International Thespian Society, Mu Alpha Theta, National Honor Society, English National Honor Society, Spanish National Honor Society, and Science National Honor Society.

===UIL Competitions===

Students at the TAG Magnet participate in numerous University Interscholastic League (UIL) sponsored competitions including:

Accounting, Calculator Applications, Computer Applications, Computer Science, Cross Examination Debate, Current Events and Issues, Editorial Writing, Extemporaneous Informative Speech, Extemporaneous Persuasive Speech, Feature Writing, Headline Writing, Lincoln-Douglas Debate, Literary Criticism, Mathematics, News Writing, Number Sense, One-Act Play, Poetry Interpretation, Prose Interpretation, Ready Writing, Science, Social Studies, Solo and Ensemble (Band, Choir, and Orchestra), Spelling and Vocabulary.
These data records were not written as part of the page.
-- pv_equiv track=rewrite | github.com/thejacobexpress/MeetingChauffeur | AWS Lambdas NOT INCLUDED IN ACTUAL PROJECT/SendEmails.py | createHTMLEmailStructure
-- ===== SOURCE A (Python) =====
-- def createHTMLEmailStructure(data):
--     content = "<p><strong>Hello from McKeeAI!</strong><br><br> Here are some insights about your meeting:<br><br></p>"
--     for(key, value) in data.items():
--         newValue = ""
--         for index, char in enumerate(value):
--             if index == len(value)-1:
--                 newValue += char
--                 break
--             if(value[index+1].isdigit() and key != "date_time" and key != "location"):
--                 newValue += "<br>"
--             newValue += value[index]
--         content += ("<p><strong>" + key.capitalize() + "</strong></p><p>" + newValue + "</p>" if key != "date_time" and key != "next_steps" else "<p><strong>" + key.replace("_", " ").title() + "</strong></p><p>" + newValue + "</p>")
--     content += "<p><br><br>Thank you for using McKeeAI!</p>"
--     return content
-- ===== SOURCE B (Python) =====
-- def createHTMLEmailStructure(data):
--     head = "<p><strong>Hello from McKeeAI!</strong><br><br> Here are some insights about your meeting:<br><br></p>"
--     tail = "<p><br><br>Thank you for using McKeeAI!</p>"
--
--     def section(key, value):
--         if key in ("date_time", "location"):
--             body = value
--         else:
--             # split-and-join: cut the value before every character that is
--             # followed by a digit, then glue the pieces with "<br>"
--             cuts = [i for i in range(len(value) - 1) if value[i + 1].isdigit()]
--             bounds = [0] + cuts + [len(value)]
--             body = "<br>".join(value[a:b] for a, b in zip(bounds, bounds[1:]))
--         heading = key.replace("_", " ").title() if key in ("date_time", "next_steps") else key.capitalize()
--         return "<p><strong>" + heading + "</strong></p><p>" + body + "</p>"
--
--     return head + "".join(section(k, v) for k, v in data.items()) + tail
-- ===== Notes on version B (the rewrite author's own statement) =====
-- stated objective: alternative
-- what changed: Replaces A's look-ahead character loop (index arithmetic with a break on the last index, appending '<br>' before digit-preceded characters one char at a time) by a split-and-join algorithm: compute the cut positions, slice the value at those bounds, and glue the slices with '<br>'.join; the page is assembled from section strings instead of a growing accumulator.
import Mathlib
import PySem

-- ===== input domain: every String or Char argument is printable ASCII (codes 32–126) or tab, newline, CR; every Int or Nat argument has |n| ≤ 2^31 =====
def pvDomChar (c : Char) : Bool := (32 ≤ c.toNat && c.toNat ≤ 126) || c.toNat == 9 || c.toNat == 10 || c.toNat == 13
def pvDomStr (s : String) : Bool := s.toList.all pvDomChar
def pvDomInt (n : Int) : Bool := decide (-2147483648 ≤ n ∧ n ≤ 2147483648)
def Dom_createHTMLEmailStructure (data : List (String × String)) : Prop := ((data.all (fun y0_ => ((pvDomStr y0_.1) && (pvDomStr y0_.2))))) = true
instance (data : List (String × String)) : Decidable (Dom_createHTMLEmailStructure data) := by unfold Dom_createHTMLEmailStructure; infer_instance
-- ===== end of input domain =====
-- pv_equiv track=rewrite | github.com/Mireutale/Algorithm | Baekjoon/Barkingdog/11.재귀/BOJ_14956/14956_Philosopher's Walk.py | Philosophers_walk
-- ===== SOURCE A (Python) =====
-- def Philosophers_walk(n, m):
--     # Base case: n == 2일 때 직접 좌표 반환
--     if n == 2:
--         move = [(1, 1), (1, 2), (2, 2), (2, 1)]
--         return move[m - 1]
--
--     side = n // 2
--     area = side**2
--
--     if m <= area:
--         x, y = Philosophers_walk(side, m)
--         return (y, x)
--     elif m <= 2 * area:
--         x, y = Philosophers_walk(side, m - area)
--         return (x, y + side)
--     elif m <= 3 * area:
--         x, y = Philosophers_walk(side, m - 2 * area)
--         return (x + side, y + side)
--     else:
--         x, y = Philosophers_walk(side, m - 3 * area)
--         return (2 * side - y + 1, side - x + 1)
-- ===== SOURCE B (Python) =====
-- def Philosophers_walk(n, m):
--     # Iterative two-phase version: descend with an explicit stack of
--     # (side, quadrant) choices, then unwind it applying the transforms.
--     moves = [(1, 1), (1, 2), (2, 2), (2, 1)]
--     stack = []
--     while n != 2:
--         if n < 2:
--             raise ValueError("halving the grid size never reaches 2")
--         side = n // 2
--         area = side * side
--         if m <= area:
--             q = 0
--         elif m <= 2 * area:
--             q = 1
--         elif m <= 3 * area:
--             q = 2
--         else:
--             q = 3
--         stack.append((side, q))
--         m -= q * area
--         n = side
--     x, y = moves[m - 1]
--     while stack:
--         side, q = stack.pop()
--         if q == 0:
--             x, y = y, x
--         elif q == 1:
--             y += side
--         elif q == 2:
--             x, y = x + side, y + side
--         else:
--             x, y = 2 * side - y + 1, side - x + 1
--     return (x, y)
-- ===== Notes on version B (the rewrite author's own statement) =====
-- stated objective: alternative
-- what changed: Replaces A's recursion (transform applied on the way out of each recursive call) with an iterative two-phase loop: descend halving n while pushing (side, quadrant) choices on an explicit stack, then unwind the stack applying the transforms.
import Mathlib
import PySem

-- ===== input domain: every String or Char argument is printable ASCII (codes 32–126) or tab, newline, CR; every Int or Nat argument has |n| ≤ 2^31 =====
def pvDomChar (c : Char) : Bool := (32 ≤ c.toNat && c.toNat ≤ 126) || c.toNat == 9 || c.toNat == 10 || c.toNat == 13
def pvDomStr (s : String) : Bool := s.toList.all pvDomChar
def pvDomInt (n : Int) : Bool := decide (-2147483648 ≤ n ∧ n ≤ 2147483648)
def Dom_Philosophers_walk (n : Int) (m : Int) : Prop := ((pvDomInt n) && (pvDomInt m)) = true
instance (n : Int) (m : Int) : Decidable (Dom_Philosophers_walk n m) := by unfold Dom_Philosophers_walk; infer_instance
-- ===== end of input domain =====

-- B replaces A's recursion by an iterative two-phase loop: descend recording (side, quadrant)
-- choices on an explicit stack, then unwind the stack applying the transforms (alternative
-- decomposition, same cost).

-- ===== PORT A =====
-- the literal `move` table of A's base case (also Source B's `moves` literal)
def pwMove : List (Int × Int) := [(1, 1), (1, 2), (2, 2), (2, 1)]

-- recursion of A; the fuel (bit length of n, enough for the halving chain) only pads termination
def PWa : Nat → Int → Int → Int × Int
  | 0, _, _ => (0, 0)
  | fuel + 1, n, m =>
    if n = 2 then
      (PySem.List.pyGet? pwMove (m - 1)).getD (0, 0)
    else
      let side := PySem.Int.floordiv n 2
      let area := side ^ 2
      if m ≤ area then
        let p := PWa fuel side m
        (p.2, p.1)
      else if m ≤ 2 * area then
        let p := PWa fuel side (m - area)
        (p.1, p.2 + side)
      else if m ≤ 3 * area then
        let p := PWa fuel side (m - 2 * area)
        (p.1 + side, p.2 + side)
      else
        let p := PWa fuel side (m - 3 * area)
        (2 * side - p.2 + 1, side - p.1 + 1)

def Philosophers_walk (n : Int) (m : Int) : Int × Int := PWa (PySem.Int.bitLength n) n m

-- ===== PORT B =====
-- Source B's first loop (`while n != 2`): push (side, quadrant) and shift m; on Pre_ the loop
-- halves n down to exactly 2, so the fuel (bit length of n) only pads termination.
-- The Python stack (append / pop at the right end) is represented head-first: push = cons,
-- pop = head, which is the same LIFO order.
def PWbDesc : Nat → Int → Int → List (Int × Int) → Int × List (Int × Int)
  | 0, _, m, st => (m, st)
  | fuel + 1, n, m, st =>
    if n ≠ 2 then
      -- Python B raises ValueError when n < 2 (outside Pre_); the port stops with the state
      if n < 2 then (m, st)
      else
      let side := PySem.Int.floordiv n 2
      let area := side * side
      let q : Int := if m ≤ area then 0 else if m ≤ 2 * area then 1 else if m ≤ 3 * area then 2 else 3
      PWbDesc fuel side (m - q * area) ((side, q) :: st)
    else (m, st)

-- Source B's second loop (`while stack`): pop and apply the level's transform
def PWbPop : List (Int × Int) → Int → Int → Int × Int
  | [], x, y => (x, y)
  | (side, q) :: st, x, y =>
    if q = 0 then PWbPop st y x
    else if q = 1 then PWbPop st x (y + side)
    else if q = 2 then PWbPop st (x + side) (y + side)
    else PWbPop st (2 * side - y + 1) (side - x + 1)

def Philosophers_walk_alt (n : Int) (m : Int) : Int × Int :=
  let r := PWbDesc (PySem.Int.bitLength n) n m []
  let p := (PySem.List.pyGet? pwMove (r.1 - 1)).getD (0, 0)
  PWbPop r.2 p.1 p.2

-- ===== PRECONDITION & SPEC =====
-- pwDigitsOK j n M checks that the mixed-radix "quadrant digits" of M in the radices
-- (n//2)², (n//4)², …, 4 are all ≤ 3, with a final remainder ≤ 3: exactly the positions
-- that exist on the n×n grid.  (Here n > 0 on every use, so Lean's `/` `%` are Python's.)
def pwDigitsOK : Nat → Int → Int → Bool
  | 0, _, M => decide (0 ≤ M ∧ M ≤ 3)
  | j + 1, n, M =>
    let a := (n / 2) ^ 2
    decide (M / a ≤ 3) && pwDigitsOK j (n / 2) (M % a)

-- EXACTLY the inputs on which the Python A returns: repeated halving of n must reach 2
-- (∃ j, 2·2^j ≤ n < 3·2^j; otherwise A recurses forever), and m must name an existing cell:
-- -3 ≤ m ≤ 0 (Python's negative indexing into the base table) or m ≥ 1 with all quadrant
-- digits of m−1 in 0..3 (otherwise the base lookup raises IndexError).  The bound j < 32 is
-- implied by Dom's |n| ≤ 2^31 (it forces j ≤ 30), so it excludes nothing inside Dom.
def Pre_Philosophers_walk (n : Int) (m : Int) : Prop :=
  ∃ j ∈ Finset.range 32,
    (2 * 2 ^ j ≤ n ∧ n < 3 * 2 ^ j) ∧ -3 ≤ m ∧ (m ≤ 0 ∨ pwDigitsOK j n (m - 1) = true)

instance (n : Int) (m : Int) : Decidable (Pre_Philosophers_walk n m) := by
  unfold Pre_Philosophers_walk; infer_instance

def pvWitness_Philosophers_walk : Int × Int := (4, 7)

def Spec_Philosophers_walk (n : Int) (m : Int) (out : Int × Int) : Prop := out = Philosophers_walk_alt n m
instance (n : Int) (m : Int) (out : Int × Int) : Decidable (Spec_Philosophers_walk n m out) := by unfold Spec_Philosophers_walk; infer_instance

-- ===== CLAIM (what is proved, stated in full; the proofs are below) =====
def Claim_equal_Philosophers_walk : Prop := ∀ (n : Int) (m : Int), Dom_Philosophers_walk n m → Pre_Philosophers_walk n m → Spec_Philosophers_walk n m (Philosophers_walk n m)

-- ===== LEMMAS AND PROOFS =====

-- THE BRIDGE: descending j levels and unwinding the stack computes, level by level,
-- exactly the transform A applies on the way out of its recursion (no condition on m needed).
lemma PW_bridge (j : Nat) : ∀ (fa fb : Nat) (n m : Int) (st : List (Int × Int)),
    2 * 2 ^ j ≤ n → n < 3 * 2 ^ j → j + 1 ≤ fa → j ≤ fb →
    PWbPop (PWbDesc fb n m st).2
        ((PySem.List.pyGet? pwMove ((PWbDesc fb n m st).1 - 1)).getD (0, 0)).1
        ((PySem.List.pyGet? pwMove ((PWbDesc fb n m st).1 - 1)).getD (0, 0)).2 =
      PWbPop st (PWa fa n m).1 (PWa fa n m).2 := by
  induction j with
  | zero =>
    intro fa fb n m st hlo hhi hfa _
    obtain ⟨a, rfl⟩ : ∃ a, fa = a + 1 := ⟨fa - 1, by omega⟩
    have hn2 : n = 2 := by norm_num at hlo hhi; omega
    subst hn2
    have hdesc : PWbDesc fb 2 m st = (m, st) := by
      cases fb <;> simp [PWbDesc]
    rw [hdesc]
    simp [PWa]
  | succ j ih =>
    intro fa fb n m st hlo hhi hfa hfb
    obtain ⟨a, rfl⟩ : ∃ a, fa = a + 1 := ⟨fa - 1, by omega⟩
    obtain ⟨b, rfl⟩ : ∃ b, fb = b + 1 := ⟨fb - 1, by omega⟩
    have hc : (0:Int) < 2 ^ j := by positivity
    have hp : ((2:Int) ^ (j + 1)) = 2 * 2 ^ j := by ring
    rw [hp] at hlo hhi
    have hne2 : n ≠ 2 := by omega
    have hside : PySem.Int.floordiv n 2 = n / 2 :=
      PySem.Int.floordiv_eq_ediv_of_pos (by norm_num)
    have hslo : 2 * 2 ^ j ≤ n / 2 := by omega
    have hshi : n / 2 < 3 * 2 ^ j := by omega
    -- unfold one level of both programs
    have hnlt : ¬ n < 2 := by omega
    simp only [PWa, PWbDesc, hside, ne_eq, hne2, not_false_eq_true, if_true, if_false, if_neg hnlt]
    have hsq : (n / 2) ^ 2 = (n / 2) * (n / 2) := by ring
    rw [hsq]
    by_cases h1 : m ≤ (n / 2) * (n / 2)
    · rw [if_pos h1, if_pos h1]
      simp only [zero_mul, sub_zero]
      rw [ih a b (n / 2) m ((n / 2, 0) :: st) hslo hshi (by omega) (by omega)]
      simp [PWbPop]
    · rw [if_neg h1, if_neg h1]
      by_cases h2 : m ≤ 2 * ((n / 2) * (n / 2))
      · rw [if_pos h2, if_pos h2]
        simp only [one_mul]
        rw [ih a b (n / 2) (m - (n / 2) * (n / 2)) ((n / 2, 1) :: st) hslo hshi
          (by omega) (by omega)]
        simp [PWbPop]
      · rw [if_neg h2, if_neg h2]
        by_cases h3 : m ≤ 3 * ((n / 2) * (n / 2))
        · rw [if_pos h3, if_pos h3]
          rw [ih a b (n / 2) (m - 2 * ((n / 2) * (n / 2))) ((n / 2, 2) :: st) hslo hshi
            (by omega) (by omega)]
          simp [PWbPop]
        · rw [if_neg h3, if_neg h3]
          rw [ih a b (n / 2) (m - 3 * ((n / 2) * (n / 2))) ((n / 2, 3) :: st) hslo hshi
            (by omega) (by omega)]
          simp [PWbPop]

-- ===== VERDICT (by name: the statement is the Claim_ definition above) =====
theorem Philosophers_walk_spec : Claim_equal_Philosophers_walk := by
  intro n m _ hpre
  obtain ⟨j, _, ⟨hlo, hhi⟩, _⟩ := hpre
  unfold Spec_Philosophers_walk Philosophers_walk Philosophers_walk_alt
  have hfuel : j + 1 ≤ PySem.Int.bitLength n := by
    have h1 : ((2 ^ (j + 1) : Nat) : Int) ≤ n := by
      push_cast
      calc (2:Int) ^ (j + 1) = 2 * 2 ^ j := by ring
      _ ≤ n := hlo
    have h2 : 2 ^ (j + 1) ≤ n.natAbs := by omega
    have h3 : n.natAbs < 2 ^ PySem.Int.bitLength n := PySem.Int.lt_two_pow_bitLength n
    have h4 : (2:Nat) ^ (j + 1) < 2 ^ PySem.Int.bitLength n := lt_of_le_of_lt h2 h3
    have := (Nat.pow_lt_pow_iff_right (by norm_num : 1 < 2)).mp h4
    omega
  exact (PW_bridge j (PySem.Int.bitLength n) (PySem.Int.bitLength n) n m [] hlo hhi hfuel
    (by omega)).symm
===Clubs and organizations===

The TAG Magnet also has several student and school run clubs and organizations including:

Academic Decathlon, Destination Imagination, Math Olympiads, Mock Trial, Robotics, Science Fair, Quiz Bowl, Ballet Folklorico, Chess Club, Cross-Country Club, Dallas Association of Minority Engineers (DAME), Gay and Straight Alliance (GASP), German Dance, Junior State of America (JSA), Pan-American Student Forum (PASF), Student Council, Students Against Global Abuse (SAGA), Texas Area Model of American States (TAMOAS), Texas Association of Future Educators (TAFE), Youth for Global Improvement (YGI).